The court has already been told how the search culminated in a shooting outside the Delta Grand hotel — something the witness has not indicated he knew would happen, though he was active in the surveillance the night before.

Bacon, Amero and Riach were in the shot up Porsche Cayenne August 2011, along with Leah Hadden-Watts and Lyndsey Black. Bacon was the only one who died. Amero was shot in the face, wrist and chest, Hadden-Watts was shot in the neck and rendered a paraplegic, Black was shot through both upper legs. Riach escaped without injury.

While much of the testimony was dedicated to the inner workings of the war between rival drug gangs, there was also a more dismal element laid out.
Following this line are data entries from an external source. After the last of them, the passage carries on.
-- pv_equiv track=rewrite | github.com/kirilenkobm/random_bio_tools | split_CESAR_output.py | get_starts_ends
-- ===== SOURCE A (Python) =====
-- def get_starts_ends(r_seq):
--     """Return start and end indexes."""
--     r_len = len(r_seq)
--     start_end = []
--     for i in range(1, r_len):
--         prev = r_seq[i - 1]
--         cur = r_seq[i]
--         if prev == " " and cur != " ":
--             # exon starts
--             start_end.append(i)
--             continue
--         elif prev != " " and cur == " ":
--             start_end.append(i)
--             continue
--     return start_end
-- ===== SOURCE B (Python) =====
-- def get_starts_ends(r_seq):
--     """Return start and end indexes."""
--     n = len(r_seq)
--     start_end = []
--     i = 0
--     while i < n:
--         if r_seq[i] == " ":
--             i += 1
--             continue
--         # run of non-space characters starting here
--         s = i
--         while i < n and r_seq[i] != " ":
--             i += 1
--         if s > 0:
--             start_end.append(s)
--         if i < n:
--             start_end.append(i)
--     return start_end
-- ===== Notes on version B (the rewrite author's own statement) =====
-- stated objective: alternative
-- what changed: B scans maximal runs of non-space characters (skip-spaces outer loop with an inner run-consuming loop) and emits each run's start (if > 0) and end (if < len), instead of A's pairwise comparison of every adjacent character pair.
import Mathlib
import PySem

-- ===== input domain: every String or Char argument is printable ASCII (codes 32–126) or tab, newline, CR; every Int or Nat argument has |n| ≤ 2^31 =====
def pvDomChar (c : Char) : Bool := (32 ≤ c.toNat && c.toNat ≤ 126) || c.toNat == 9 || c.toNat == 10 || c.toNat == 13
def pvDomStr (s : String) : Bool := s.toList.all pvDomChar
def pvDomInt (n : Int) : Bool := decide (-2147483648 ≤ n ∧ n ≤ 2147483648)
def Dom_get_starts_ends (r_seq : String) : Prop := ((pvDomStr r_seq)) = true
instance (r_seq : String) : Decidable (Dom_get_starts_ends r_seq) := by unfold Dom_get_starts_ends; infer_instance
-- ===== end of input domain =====

-- B replaces A's adjacent-pair comparison with a run-scanning loop over maximal
-- non-space runs, emitting each run's guarded start and end (objective: alternative).

-- ===== PORT A =====
-- one iteration of A's 'for i in range(1, r_len)' body
def getSE_step (cs : List Char) (acc : List Int) (i : Int) : List Int :=
  let prev := PySem.List.pyGetD cs (i - 1) ' '   -- r_seq[i-1]; 0 ≤ i-1 < len so exact
  let cur := PySem.List.pyGetD cs i ' '          -- r_seq[i]
  if prev = ' ' ∧ cur ≠ ' ' then acc ++ [i]
  else if prev ≠ ' ' ∧ cur = ' ' then acc ++ [i]
  else acc

def get_starts_ends (r_seq : String) : List Int :=
  let cs := r_seq.toList
  let r_len : Int := cs.length
  (PySem.List.pyRange 1 r_len 1).foldl (getSE_step cs) []

-- ===== PORT B =====
-- inner 'while i < n and r_seq[i] != " "': returns (index after the run, remaining chars)
def bRun : List Char → Int → Int × List Char
  | [], i => (i, [])
  | c :: t, i => if c = ' ' then (i, c :: t) else bRun t (i + 1)

lemma bRun_len_le : ∀ (t : List Char) (i : Int), (bRun t i).2.length ≤ t.length := by
  intro t
  induction t with
  | nil => intro i; simp [bRun]
  | cons c t ih =>
    intro i
    by_cases hc : c = ' ' <;> simp [bRun, hc]
    exact Nat.le_succ_of_le (ih (i + 1))

-- outer 'while i < n' of B
def bLoop (cs : List Char) (i n : Int) : List Int :=
  match cs with
  | [] => []
  | c :: t =>
    if c = ' ' then bLoop t (i + 1) n
    else
      -- inner while starts at position i on c ≠ ' ', so it equals bRun t (i+1)
      let r := bRun t (i + 1)
      (if 0 < i then [i] else []) ++ (if r.1 < n then [r.1] else []) ++ bLoop r.2 r.1 n
termination_by cs.length
decreasing_by
  · simp
  · simpa using Nat.lt_succ_of_le (bRun_len_le t (i + 1))

def get_starts_ends_alt (r_seq : String) : List Int :=
  let cs := r_seq.toList
  bLoop cs 0 cs.length

-- ===== PRECONDITION & SPEC =====
def Spec_get_starts_ends (r_seq : String) (out : List Int) : Prop := out = get_starts_ends_alt r_seq
instance (r_seq : String) (out : List Int) : Decidable (Spec_get_starts_ends r_seq out) := by unfold Spec_get_starts_ends; infer_instance

-- ===== CLAIM (what is proved, stated in full; the proofs are below) =====
def Claim_equal_get_starts_ends : Prop := ∀ (r_seq : String), Dom_get_starts_ends r_seq → Spec_get_starts_ends r_seq (get_starts_ends r_seq)

-- ===== LEMMAS AND PROOFS =====

-- common characterization: boundary indices from (previous char, position, rest)
def T : Char → Int → List Char → List Int
  | _, _, [] => []
  | p, i, c :: t => (if (p = ' ') ≠ (c = ' ') then [i] else []) ++ T c (i + 1) t

lemma A_loop : ∀ (t : List Char) (cs : List Char) (k : Nat) (p : Char) (acc : List Int),
    cs.drop k = p :: t →
    (PySem.List.pyRange ((k : Int) + 1) cs.length 1).foldl (getSE_step cs) acc
      = acc ++ T p ((k : Int) + 1) t := by
  intro t
  induction t with
  | nil =>
    intro cs k p acc h
    have hlen : cs.length = k + 1 := by
      have := congrArg List.length h
      simp [List.length_drop] at this
      omega
    have hnb : ¬ ((k : Int) + 1 < (cs.length : Int)) := by
      rw [hlen]; push_cast; omega
    simp [PySem.List.pyRange, hnb, T]
  | cons c t' ih =>
    intro cs k p acc h
    have hlen : k + 1 < cs.length := by
      have := congrArg List.length h
      simp [List.length_drop] at this
      omega
    have hk : (k : Int) + 1 < (cs.length : Int) := by exact_mod_cast hlen
    rw [PySem.List.pyRange_one_cons hk, List.foldl_cons]
    have hp : cs[k]? = some p := by
      have h0 : (cs.drop k)[0]? = cs[k + 0]? := List.getElem?_drop
      rw [h] at h0; simpa using h0.symm
    have hc : cs[k + 1]? = some c := by
      have h1 : (cs.drop k)[1]? = cs[k + 1]? := List.getElem?_drop
      rw [h] at h1; simpa using h1.symm
    have hstep : getSE_step cs acc ((k : Int) + 1)
        = acc ++ (if (p = ' ') ≠ (c = ' ') then [(k : Int) + 1] else []) := by
      have g1 : PySem.List.pyGetD cs ((k : Int) + 1 - 1) ' ' = p := by
        have e1 : ((k : Int) + 1 - 1) = ((k : Nat) : Int) := by ring
        rw [e1, PySem.List.pyGetD_natCast, List.getD_eq_getElem?_getD, hp]
        rfl
      have g2 : PySem.List.pyGetD cs ((k : Int) + 1) ' ' = c := by
        have e2 : ((k : Int) + 1) = (((k + 1 : Nat)) : Int) := by push_cast; ring
        rw [e2, PySem.List.pyGetD_natCast, List.getD_eq_getElem?_getD, hc]
        rfl
      simp only [getSE_step, g1, g2]
      by_cases hps : p = ' ' <;> by_cases hcs : c = ' ' <;> simp [hps, hcs]
    rw [hstep]
    have hdrop : cs.drop (k + 1) = c :: t' := by
      rw [List.drop_add_one_eq_tail_drop, h]; rfl
    have hih := ih cs (k + 1) c (acc ++ (if (p = ' ') ≠ (c = ' ') then [(k : Int) + 1] else [])) hdrop
    have ecast : (((k + 1 : Nat)) : Int) + 1 = (k : Int) + 1 + 1 := by push_cast; ring
    rw [ecast] at hih
    rw [hih, List.append_assoc]
    congr 1

lemma A_char (r_seq : String) :
    get_starts_ends r_seq =
      (match r_seq.toList with
       | [] => []
       | c :: t => T c 1 t) := by
  unfold get_starts_ends
  cases h : r_seq.toList with
  | nil => simp [PySem.List.pyRange]
  | cons c t =>
    have h0 : r_seq.toList.drop 0 = c :: t := by simp [h]
    have hA := A_loop t r_seq.toList 0 c [] h0
    rw [h] at hA
    simpa using hA

lemma B_joint : ∀ (m : Nat) (t : List Char), t.length = m →
    (∀ (i n : Int), 1 ≤ i → i + t.length = n → bLoop t i n = T ' ' i t) ∧
    (∀ (p : Char) (i n : Int), 1 ≤ i → p ≠ ' ' → i + t.length = n →
      (if (bRun t i).1 < n then [(bRun t i).1] else []) ++ bLoop (bRun t i).2 (bRun t i).1 n
        = T p i t) := by
  intro m
  induction m using Nat.strong_induction_on with
  | _ m ih =>
    intro t hm
    constructor
    · intro i n hi hn
      match t, hm with
      | [], hm => simp [bLoop, T]
      | c :: t', hm =>
        have hlt : t'.length < m := by simp at hm; omega
        by_cases hc : c = ' '
        · rw [bLoop, if_pos hc]
          have hM := (ih t'.length hlt t' rfl).1 (i + 1) n (by omega)
            (by simp at hn ⊢; omega)
          rw [hM]
          simp [T, hc]
        · rw [bLoop, if_neg hc, if_pos (show (0 : Int) < i by omega), List.append_assoc]
          have h2 := (ih t'.length hlt t' rfl).2 c (i + 1) n (by omega) hc
            (by simp at hn ⊢; omega)
          rw [h2]
          simp [T, hc]
    · intro p i n hi hp hn
      match t, hm with
      | [], hm =>
        have hni : ¬ (i < n) := by simp at hn; omega
        simp [bRun, bLoop, T, hni]
      | c :: t', hm =>
        have hlt : t'.length < m := by simp at hm; omega
        by_cases hc : c = ' '
        · have hrun : bRun (c :: t') i = (i, c :: t') := by simp [bRun, hc]
          rw [hrun]
          have hin : i < n := by simp at hn; omega
          rw [if_pos hin, bLoop, if_pos hc]
          have hM := (ih t'.length hlt t' rfl).1 (i + 1) n (by omega)
            (by simp at hn ⊢; omega)
          rw [hM]
          simp [T, hc, hp]
        · have hrun : bRun (c :: t') i = bRun t' (i + 1) := by simp [bRun, hc]
          rw [hrun]
          have h2 := (ih t'.length hlt t' rfl).2 c (i + 1) n (by omega) hc
            (by simp at hn ⊢; omega)
          rw [h2]
          simp [T, hc, hp]

lemma B_char (r_seq : String) :
    get_starts_ends_alt r_seq =
      (match r_seq.toList with
       | [] => []
       | c :: t => T c 1 t) := by
  unfold get_starts_ends_alt
  cases h : r_seq.toList with
  | nil => simp [bLoop]
  | cons c t =>
    have hn : (1 : Int) + t.length = ((c :: t).length : Int) := by
      push_cast [List.length_cons]; ring
    by_cases hc : c = ' '
    · rw [bLoop, if_pos hc]
      have hM := (B_joint t.length t rfl).1 1 ((c :: t).length : Int) le_rfl hn
      norm_num at hM ⊢
      rw [hM]
      simp [hc]
    · rw [bLoop, if_neg hc, if_neg (show ¬ (0 : Int) < 0 by omega)]
      have h2 := (B_joint t.length t rfl).2 c 1 ((c :: t).length : Int) le_rfl hc hn
      norm_num at h2 ⊢
      exact h2

-- ===== VERDICT (by name: the statement is the Claim_ definition above) =====
theorem get_starts_ends_spec : Claim_equal_get_starts_ends := by
  intro r_seq _
  unfold Spec_get_starts_ends
  rw [A_char, B_char]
Sukh Dahk and Manny Hairan were killed in the years that followed the Kelowna shooting and the witness started to do more and more drugs.

He testified earlier that he had a Percocet habit that required dozens of pills. He could afford it when his corner of the drug trade was booming, but after his friends were killed that network didn’t seem to sustain his income in the same way. He was depleting a supply of money he’d saved in those years quickly, and he had to come up with new streams of income.

With only a Grade 6 education, and his only job experience being drug dealing, his choices seemed limited. He started robbing other dealers at gunpoint and stealing tailgates and selling them to a chop shop.

At one point he was arrested, and things got worse.

In Kelowna cells, as he detoxed from the many drugs he was taking, his cellmate offered him something to lessen the pain — heroin from a baggie he snuck in. He pulled it out and they did lines.

From there, onward. He used heroin more frequently and, he said, his drug addiction was out of control.